- _DESCRIPTION OF THE TASK_:
When a line below contains the word "rewrite", it counts toward the total; give that total and nothing besides.
::::
-- pv_equiv track=rewrite | github.com/TilenG2/Programiranje1 | Domace_Naloge/DN5_test.py | globina
-- ===== SOURCE A (Python) =====
-- ovire1 = [(1, 3, 6), (2, 4, 3), (4, 6, 7),
--           (3, 4, 9), (6, 9, 5), (9, 10, 2), (9, 10, 8)]
--
-- def globina(ovire, x):
--     height = 0
--     for _, _, y in ovire1:
--         if height < y:
--             height = y
--
--     i = 1
--     test = False
--     while i < 10:
--         for x1, x2, y in ovire:
--             if i == y and x1 <= x <= x2:
--                 return i
--         if test: break
--         i += 1
--     return None
-- ===== SOURCE B (Python) =====
-- def globina(ovire, x):
--     candidates = [y for x1, x2, y in ovire if x1 <= x <= x2 and y in range(1, 10)]
--     return min(candidates) if candidates else None
-- ===== Notes on version B (the rewrite author's own statement) =====
-- stated objective: simpler
-- what changed: Drops the dead initial max-height loop over the global ovire1 and replaces the level-by-level while loop (for each i in 1..9, rescan all obstacles) with a single pass collecting heights of covering obstacles in 1..9 and taking their minimum.
import Mathlib
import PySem

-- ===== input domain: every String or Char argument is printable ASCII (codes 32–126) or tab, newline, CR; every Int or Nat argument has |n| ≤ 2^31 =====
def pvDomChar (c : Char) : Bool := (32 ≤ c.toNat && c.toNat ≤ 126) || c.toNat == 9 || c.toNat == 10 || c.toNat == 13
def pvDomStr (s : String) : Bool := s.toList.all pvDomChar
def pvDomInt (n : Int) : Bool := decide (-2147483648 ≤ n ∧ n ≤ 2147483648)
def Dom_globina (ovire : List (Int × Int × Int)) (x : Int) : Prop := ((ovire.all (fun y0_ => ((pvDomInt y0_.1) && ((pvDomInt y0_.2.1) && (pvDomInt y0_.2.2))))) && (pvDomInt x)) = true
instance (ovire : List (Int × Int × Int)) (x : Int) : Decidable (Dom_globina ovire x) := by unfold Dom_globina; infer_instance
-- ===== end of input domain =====

-- B drops A's dead initial loop and its level-by-level rescans: one pass collects covering heights in 1..9, the result is their minimum (simpler; return value only, no side effects involved).

-- ===== PORT A =====
def ovire1 : List (Int × Int × Int) :=
  [(1, 3, 6), (2, 4, 3), (4, 6, 7), (3, 4, 9), (6, 9, 5), (9, 10, 2), (9, 10, 8)]

-- the inner 'for x1, x2, y in ovire' scan at level i (returns i on the first hit)
def globinaScan (ovire : List (Int × Int × Int)) (x i : Int) : Option Int :=
  match ovire with
  | [] => none
  | (x1, x2, y) :: rest =>
      if i = y ∧ x1 ≤ x ∧ x ≤ x2 then some i else globinaScan rest x i

-- the 'while i < 10' loop; fuel 9 covers all its iterations starting from i = 1
def globinaWhile (ovire : List (Int × Int × Int)) (x i : Int) (test : Bool) : Nat → Option Int
  | 0 => none
  | Nat.succ f =>
      if i < 10 then
        match globinaScan ovire x i with
        | some r => some r
        | none => if test then none else globinaWhile ovire x (i + 1) test f
      else none

def globina (ovire : List (Int × Int × Int)) (x : Int) : Option Int :=
  let _height : Int := ovire1.foldl (fun h t => if h < t.2.2 then t.2.2 else h) 0
  globinaWhile ovire x 1 false 9

-- ===== PORT B =====
def globina_alt (ovire : List (Int × Int × Int)) (x : Int) : Option Int :=
  let candidates :=
    (ovire.filter (fun t => decide (t.1 ≤ x ∧ x ≤ t.2.1 ∧ 1 ≤ t.2.2 ∧ t.2.2 ≤ 9))).map
      (fun t => t.2.2)
  if candidates.isEmpty then none else PySem.List.min? candidates (fun y => y)

-- ===== PRECONDITION & SPEC =====
def Spec_globina (ovire : List (Int × Int × Int)) (x : Int) (out : Option Int) : Prop := out = globina_alt ovire x
instance (ovire : List (Int × Int × Int)) (x : Int) (out : Option Int) : Decidable (Spec_globina ovire x out) := by unfold Spec_globina; infer_instance

-- ===== CLAIM (what is proved, stated in full; the proofs are below) =====
def Claim_equal_globina : Prop := ∀ (ovire : List (Int × Int × Int)) (x : Int), Dom_globina ovire x → Spec_globina ovire x (globina ovire x)

-- ===== LEMMAS AND PROOFS =====

-- candidate list abbreviation for the proofs
def pvC (ovire : List (Int × Int × Int)) (x : Int) : List Int :=
  (ovire.filter (fun t => decide (t.1 ≤ x ∧ x ≤ t.2.1 ∧ 1 ≤ t.2.2 ∧ t.2.2 ≤ 9))).map
    (fun t => t.2.2)

lemma pvC_mem {ovire : List (Int × Int × Int)} {x y : Int} (h : y ∈ pvC ovire x) :
    1 ≤ y ∧ y ≤ 9 := by
  simp only [pvC, List.mem_map, List.mem_filter, decide_eq_true_eq] at h
  obtain ⟨t, ⟨_, _, _, h1, h9⟩, rfl⟩ := h
  exact ⟨h1, h9⟩

lemma scan_of_mem {ovire : List (Int × Int × Int)} {x i : Int} (h : i ∈ pvC ovire x) :
    globinaScan ovire x i = some i := by
  induction ovire with
  | nil => simp [pvC] at h
  | cons t rest ih =>
    obtain ⟨x1, x2, y⟩ := t
    simp only [pvC, List.filter_cons] at h
    by_cases hc : i = y ∧ x1 ≤ x ∧ x ≤ x2
    · simp [globinaScan, hc]
    · rw [globinaScan]
      rw [if_neg hc]
      apply ih
      split at h
      · rename_i hp
        simp only [decide_eq_true_eq] at hp
        obtain ⟨ha, hb, h1, h9⟩ := hp
        simp only [List.map_cons, List.mem_cons] at h
        rcases h with rfl | h
        · exact absurd ⟨rfl, ha, hb⟩ hc
        · exact h
      · exact h

lemma scan_of_not_mem {ovire : List (Int × Int × Int)} {x i : Int}
    (h1 : 1 ≤ i) (h9 : i ≤ 9) (h : i ∉ pvC ovire x) :
    globinaScan ovire x i = none := by
  induction ovire with
  | nil => rfl
  | cons t rest ih =>
    obtain ⟨x1, x2, y⟩ := t
    simp only [pvC, List.filter_cons] at h
    rw [globinaScan]
    rw [if_neg, ih]
    · intro hm
      apply h
      split
      · simp only [List.map_cons, List.mem_cons]; right; exact hm
      · exact hm
    · rintro ⟨rfl, ha, hb⟩
      apply h
      have : decide (x1 ≤ x ∧ x ≤ x2 ∧ 1 ≤ i ∧ i ≤ 9) = true := by
        simp [ha, hb, h1, h9]
      rw [if_pos this]
      simp

lemma min?_eq_of_least {l : List Int} {i : Int} (hm : i ∈ l)
    (hle : ∀ y ∈ l, i ≤ y) : PySem.List.min? l (fun y => y) = some i := by
  have hne : l ≠ [] := by intro h; subst h; simp at hm
  cases hmin : PySem.List.min? l (fun y => y) with
  | none => exact absurd ((PySem.List.min?_eq_none_iff l (fun y => y)).mp hmin) hne
  | some m =>
    have h1 : m ∈ l := PySem.List.min?_mem hmin
    have h2 : m ≤ i := PySem.List.min?_isMin hmin i hm
    have h3 : i ≤ m := hle m h1
    have : m = i := le_antisymm h2 h3
    rw [this]

lemma while_eq_min {ovire : List (Int × Int × Int)} {x : Int} :
    ∀ (f : Nat) (i : Int), 1 ≤ i → 10 ≤ i + f →
      (∀ y ∈ pvC ovire x, i ≤ y) →
      globinaWhile ovire x i false f = PySem.List.min? (pvC ovire x) (fun y => y) := by
  intro f
  induction f with
  | zero =>
    intro i _ hf hinv
    have hemp : pvC ovire x = [] := by
      cases hC : pvC ovire x with
      | nil => rfl
      | cons a t =>
        have ha : a ∈ pvC ovire x := by rw [hC]; simp
        have := (pvC_mem ha).2
        have := hinv a ha
        omega
    rw [hemp]
    rfl
  | succ f ih =>
    intro i h1 hf hinv
    rw [globinaWhile]
    by_cases hi : i < 10
    · rw [if_pos hi]
      by_cases hmem : i ∈ pvC ovire x
      · rw [scan_of_mem hmem]
        exact (min?_eq_of_least hmem hinv).symm
      · rw [scan_of_not_mem h1 (by omega) hmem]
        simp only [Bool.false_eq_true, if_false]
        apply ih (i + 1) (by omega) (by omega)
        intro y hy
        have := hinv y hy
        rcases lt_or_eq_of_le this with h | h
        · omega
        · exact absurd (h ▸ hy) hmem
    · rw [if_neg hi]
      have hemp : pvC ovire x = [] := by
        cases hC : pvC ovire x with
        | nil => rfl
        | cons a t =>
          have ha : a ∈ pvC ovire x := by rw [hC]; simp
          have := (pvC_mem ha).2
          have := hinv a ha
          omega
      rw [hemp]
      rfl

-- ===== VERDICT (by name: the statement is the Claim_ definition above) =====
theorem globina_spec : Claim_equal_globina := by
  intro ovire x _
  show globina ovire x = globina_alt ovire x
  unfold globina globina_alt
  have h := while_eq_min (ovire := ovire) (x := x) 9 1 (by omega) (by omega)
    (fun y hy => (pvC_mem hy).1)
  simp only []
  rw [h]
  by_cases hC : pvC ovire x = []
  · rw [show ((ovire.filter (fun t => decide (t.1 ≤ x ∧ x ≤ t.2.1 ∧ 1 ≤ t.2.2 ∧ t.2.2 ≤ 9))).map (fun t => t.2.2)) = pvC ovire x from rfl, hC]
    rfl
  · rw [show ((ovire.filter (fun t => decide (t.1 ≤ x ∧ x ≤ t.2.1 ∧ 1 ≤ t.2.2 ∧ t.2.2 ≤ 9))).map (fun t => t.2.2)) = pvC ovire x from rfl]
    rw [if_neg (by simpa [List.isEmpty_iff] using hC)]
::::
- _ANSWER_:
2